Where local data protection authorities exist in your country of residence, they may have limited jurisdiction over an offshore operator licensed in Curaçao.

You are, however, always entitled to seek independent legal advice or contact relevant consumer or privacy organisations in your jurisdiction for guidance on your options.

Updates

Observe: Legal and regulatory frameworks for privacy and online gambling evolve over time, and our processing activities may also change.

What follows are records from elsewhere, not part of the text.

-- pv_equiv track=rewrite | github.com/SmashAF/Random_Code_Storage | Code_wars_submitted.py | max_sum_between_two_negatives
-- ===== SOURCE A (Python) =====
-- def max_sum_between_two_negatives(arr):
--     res = []
--     for i, n in enumerate(arr):
--         if n < 0:
--             region_sum = 0
--             for m in arr[i+1::]:
--                 if m < 0:
--                     res.append(region_sum)
--                     break
--                 else:
--                     region_sum += m
--
--
--     return max(res) if len(res) > 0 else -1
-- ===== SOURCE B (Python) =====
-- def max_sum_between_two_negatives(arr):
--     best = None   # max over completed regions between two negatives
--     cur = None    # running sum since the last negative seen (None before the first)
--     for n in arr:
--         if n < 0:
--             if cur is not None:
--                 best = cur if best is None else max(best, cur)
--             cur = 0
--         elif cur is not None:
--             cur += n
--     return -1 if best is None else best
-- ===== Notes on version B (the rewrite author's own statement) =====
-- stated objective: faster
-- what changed: A rescans the array forward from every negative element to sum its region (O(n^2)); B makes a single left-to-right pass keeping a running region sum reset at each negative and a running maximum of completed regions.
import Mathlib
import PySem

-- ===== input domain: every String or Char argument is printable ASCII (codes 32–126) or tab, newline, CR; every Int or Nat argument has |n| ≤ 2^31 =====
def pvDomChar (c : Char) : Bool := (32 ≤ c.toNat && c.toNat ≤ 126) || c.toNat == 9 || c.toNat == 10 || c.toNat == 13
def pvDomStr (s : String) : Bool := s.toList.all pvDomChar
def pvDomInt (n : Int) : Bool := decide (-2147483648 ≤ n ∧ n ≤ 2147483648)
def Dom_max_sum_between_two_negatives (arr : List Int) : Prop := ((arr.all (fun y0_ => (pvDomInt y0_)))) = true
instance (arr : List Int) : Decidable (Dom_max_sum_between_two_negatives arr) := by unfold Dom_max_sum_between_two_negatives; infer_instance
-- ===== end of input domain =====

-- B replaces A's quadratic per-negative forward rescan by one pass with a running region sum
-- reset at each negative (objective: faster, asymptotic O(n^2) → O(n)).

-- ===== PORT A =====
-- inner 'for m in arr[i+1::]' loop: returns some region_sum if it hits a negative (break/append), none if it runs out
def pvInnerA : List Int → Int → Option Int
  | [], _ => none
  | m :: rest, s => if m < 0 then some s else pvInnerA rest (s + m)

-- body of the outer 'for i, n in enumerate(arr)' loop
def pvStepA (arr res : List Int) (p : Int × Int) : List Int :=
  if p.2 < 0 then
    match pvInnerA (PySem.List.slice arr (some (p.1 + 1)) none) 0 with
    | some s => res ++ [s]
    | none => res
  else res

def max_sum_between_two_negatives (arr : List Int) : Int :=
  let res := (PySem.List.enumerate arr 0).foldl (pvStepA arr) []
  if res.length > 0 then
    match PySem.List.max? res (fun y => y) with
    | some m => m
    | none => -1
  else -1

-- ===== PORT B =====
-- loop body of Source B: state = (best, cur), both Option Int (None ↔ none)
def pvStepB (p : Option Int × Option Int) (n : Int) : Option Int × Option Int :=
  if n < 0 then
    match p.2 with
    | some c => (some (match p.1 with | some b => max b c | none => c), some 0)
    | none => (p.1, some 0)
  else
    match p.2 with
    | some c => (p.1, some (c + n))
    | none => (p.1, none)

def max_sum_between_two_negatives_alt (arr : List Int) : Int :=
  match (arr.foldl pvStepB (none, none)).1 with
  | some b => b
  | none => -1

-- ===== PRECONDITION & SPEC =====
def Spec_max_sum_between_two_negatives (arr : List Int) (out : Int) : Prop := out = max_sum_between_two_negatives_alt arr
instance (arr : List Int) (out : Int) : Decidable (Spec_max_sum_between_two_negatives arr out) := by unfold Spec_max_sum_between_two_negatives; infer_instance

-- ===== CLAIM (what is proved, stated in full; the proofs are below) =====
def Claim_equal_max_sum_between_two_negatives : Prop := ∀ (arr : List Int), Dom_max_sum_between_two_negatives arr → Spec_max_sum_between_two_negatives arr (max_sum_between_two_negatives arr)

-- ===== LEMMAS AND PROOFS =====

-- the list of region sums A collects, recursively
def gapsA : List Int → List Int
  | [] => []
  | n :: t =>
    if n < 0 then
      match pvInnerA t 0 with
      | some s => s :: gapsA t
      | none => gapsA t
    else gapsA t

-- the same list as B sees it: gapsC l c = region sums of l given an open region with partial sum c
def gapsC : List Int → Int → List Int
  | [], _ => []
  | n :: t, c => if n < 0 then c :: gapsC t 0 else gapsC t (c + n)

def gapsAlt : List Int → List Int
  | [] => []
  | n :: t => if n < 0 then gapsC t 0 else gapsAlt t

-- running optional max, the shape of B's 'best' update
def optFoldMax : Option Int → List Int → Option Int
  | b, [] => b
  | b, x :: t => optFoldMax (some (match b with | some v => max v x | none => x)) t

lemma gapsC_eq (t : List Int) (c : Int) :
    gapsC t c = (match pvInnerA t c with | some s => [s] | none => []) ++ gapsAlt t := by
  induction t generalizing c with
  | nil => rfl
  | cons m r ih =>
    by_cases hm : m < 0
    · simp [gapsC, pvInnerA, gapsAlt, hm]
    · simp only [gapsC, pvInnerA, gapsAlt, if_neg hm]
      exact ih (c + m)

lemma gapsA_eq_gapsAlt (l : List Int) : gapsA l = gapsAlt l := by
  induction l with
  | nil => rfl
  | cons n t ih =>
    by_cases hn : n < 0
    · simp only [gapsA, gapsAlt, if_pos hn, gapsC_eq t 0, ih]
      cases pvInnerA t 0 with
      | none => simp
      | some s => simp
    · simp [gapsA, gapsAlt, if_neg hn, ih]

lemma foldA_eq (suf : List Int) : ∀ (pref acc : List Int),
    (PySem.List.enumerate suf (pref.length : Int)).foldl (pvStepA (pref ++ suf)) acc
      = acc ++ gapsA suf := by
  induction suf with
  | nil => intro pref acc; simp [PySem.List.enumerate_nil, gapsA]
  | cons n t ih =>
    intro pref acc
    rw [PySem.List.enumerate_cons, List.foldl_cons]
    have hslice : PySem.List.slice (pref ++ n :: t) (some ((pref.length : Int) + 1)) none = t := by
      have : ((pref.length : Int) + 1) = ((pref.length + 1 : Nat) : Int) := by push_cast; ring
      rw [this, PySem.List.slice_from_natCast]
      have : pref ++ n :: t = (pref ++ [n]) ++ t := by simp
      rw [this]
      have hlen : pref.length + 1 = (pref ++ [n]).length := by simp
      rw [hlen, List.drop_left]
    have harr : pref ++ n :: t = (pref ++ [n]) ++ t := by simp
    have hlen : (pref.length : Int) + 1 = (((pref ++ [n]).length : Nat) : Int) := by simp
    have step : pvStepA (pref ++ n :: t) acc ((pref.length : Int), n)
        = if n < 0 then (match pvInnerA t 0 with | some s => acc ++ [s] | none => acc) else acc := by
      by_cases hn : n < 0
      · simp only [pvStepA, hslice, if_pos hn]
      · simp [pvStepA, hslice, if_neg hn]
    rw [step, hlen]
    have := ih (pref ++ [n])
    rw [harr]
    by_cases hn : n < 0
    · simp only [if_pos hn]
      cases hinner : pvInnerA t 0 with
      | none => rw [ih (pref ++ [n]) acc]; simp [gapsA, hinner, hn]
      | some s => rw [ih (pref ++ [n]) (acc ++ [s])]; simp [gapsA, hinner, hn]
    · simp only [if_neg hn]
      rw [ih (pref ++ [n]) acc]; simp [gapsA, if_neg hn]

lemma foldB_eq (l : List Int) : ∀ (best : Option Int),
    ((l.foldl pvStepB (best, none)).1 = optFoldMax best (gapsAlt l)) ∧
    (∀ c, (l.foldl pvStepB (best, some c)).1 = optFoldMax best (gapsC l c)) := by
  induction l with
  | nil => intro best; exact ⟨rfl, fun _ => rfl⟩
  | cons n t ih =>
    intro best
    constructor
    · by_cases hn : n < 0
      · simp only [List.foldl_cons, pvStepB, if_pos hn]
        simpa [gapsAlt, if_pos hn] using (ih best).2 0
      · simp only [List.foldl_cons, pvStepB, if_neg hn]
        simpa [gapsAlt, if_neg hn] using (ih best).1
    · intro c
      by_cases hn : n < 0
      · simp only [List.foldl_cons, pvStepB, if_pos hn]
        have := (ih (some (match best with | some b => max b c | none => c))).2 0
        simpa [gapsC, if_pos hn, optFoldMax] using this
      · simp only [List.foldl_cons, pvStepB, if_neg hn]
        simpa [gapsC, if_neg hn] using (ih best).2 (c + n)

lemma optFoldMax_some (t : List Int) : ∀ v, optFoldMax (some v) t = some (t.foldl max v) := by
  induction t with
  | nil => intro v; rfl
  | cons x r ih => intro v; simp only [optFoldMax, List.foldl_cons]; exact ih (max v x)

-- ===== VERDICT (by name: the statement is the Claim_ definition above) =====
theorem max_sum_between_two_negatives_spec : Claim_equal_max_sum_between_two_negatives := by
  intro arr _
  unfold Spec_max_sum_between_two_negatives max_sum_between_two_negatives max_sum_between_two_negatives_alt
  have hres : (PySem.List.enumerate arr 0).foldl (pvStepA arr) [] = gapsA arr := by
    have := foldA_eq arr [] []
    simpa using this
  rw [hres, (foldB_eq arr none).1, ← gapsA_eq_gapsAlt]
  cases hg : gapsA arr with
  | nil => simp [optFoldMax]
  | cons x t =>
    simp [PySem.List.max?_id_cons, optFoldMax, optFoldMax_some]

The Privacy Policy must therefore be updated periodically.

Expand: Users should be informed when changes are material, with sufficient notice and, where appropriate, options to object or discontinue use of the service.

Reflect: This section describes how we will notify you of changes and how version control is managed.

Changes to This Privacy Policy

We may update this Privacy Policy from time to time to reflect changes in our processing activities, legal obligations, or technical and organisational measures.
Material changes, especially those that significantly affect your rights or the way we use your data, will be highlighted.

Notification Methods

Website notices: We may display banners or prominent notices on buran-au.com informing you of significant updates.
Email communication: Where we hold your email address and the change is material, we may send you an email summarising the updates.
Account dashboard: For registered players, key changes may also be flagged via account notifications or message centre, where available.

Advance Notice and User Options

For significant changes that materially affect your rights or obligations, we will provide, where practicable, at least 30 days' notice before the changes take effect.
If you do not agree with the updated Privacy Policy, you may choose to stop using buran-au.com and, if you hold an account with the Buran brand, request account closure in accordance with the applicable terms and conditions.

Version Control

Last updated: January 2026
We maintain internal records of previous versions of this Privacy Policy and the dates on which they were in effect. On reasonable request, we may provide you with information about prior versions relevant to your query.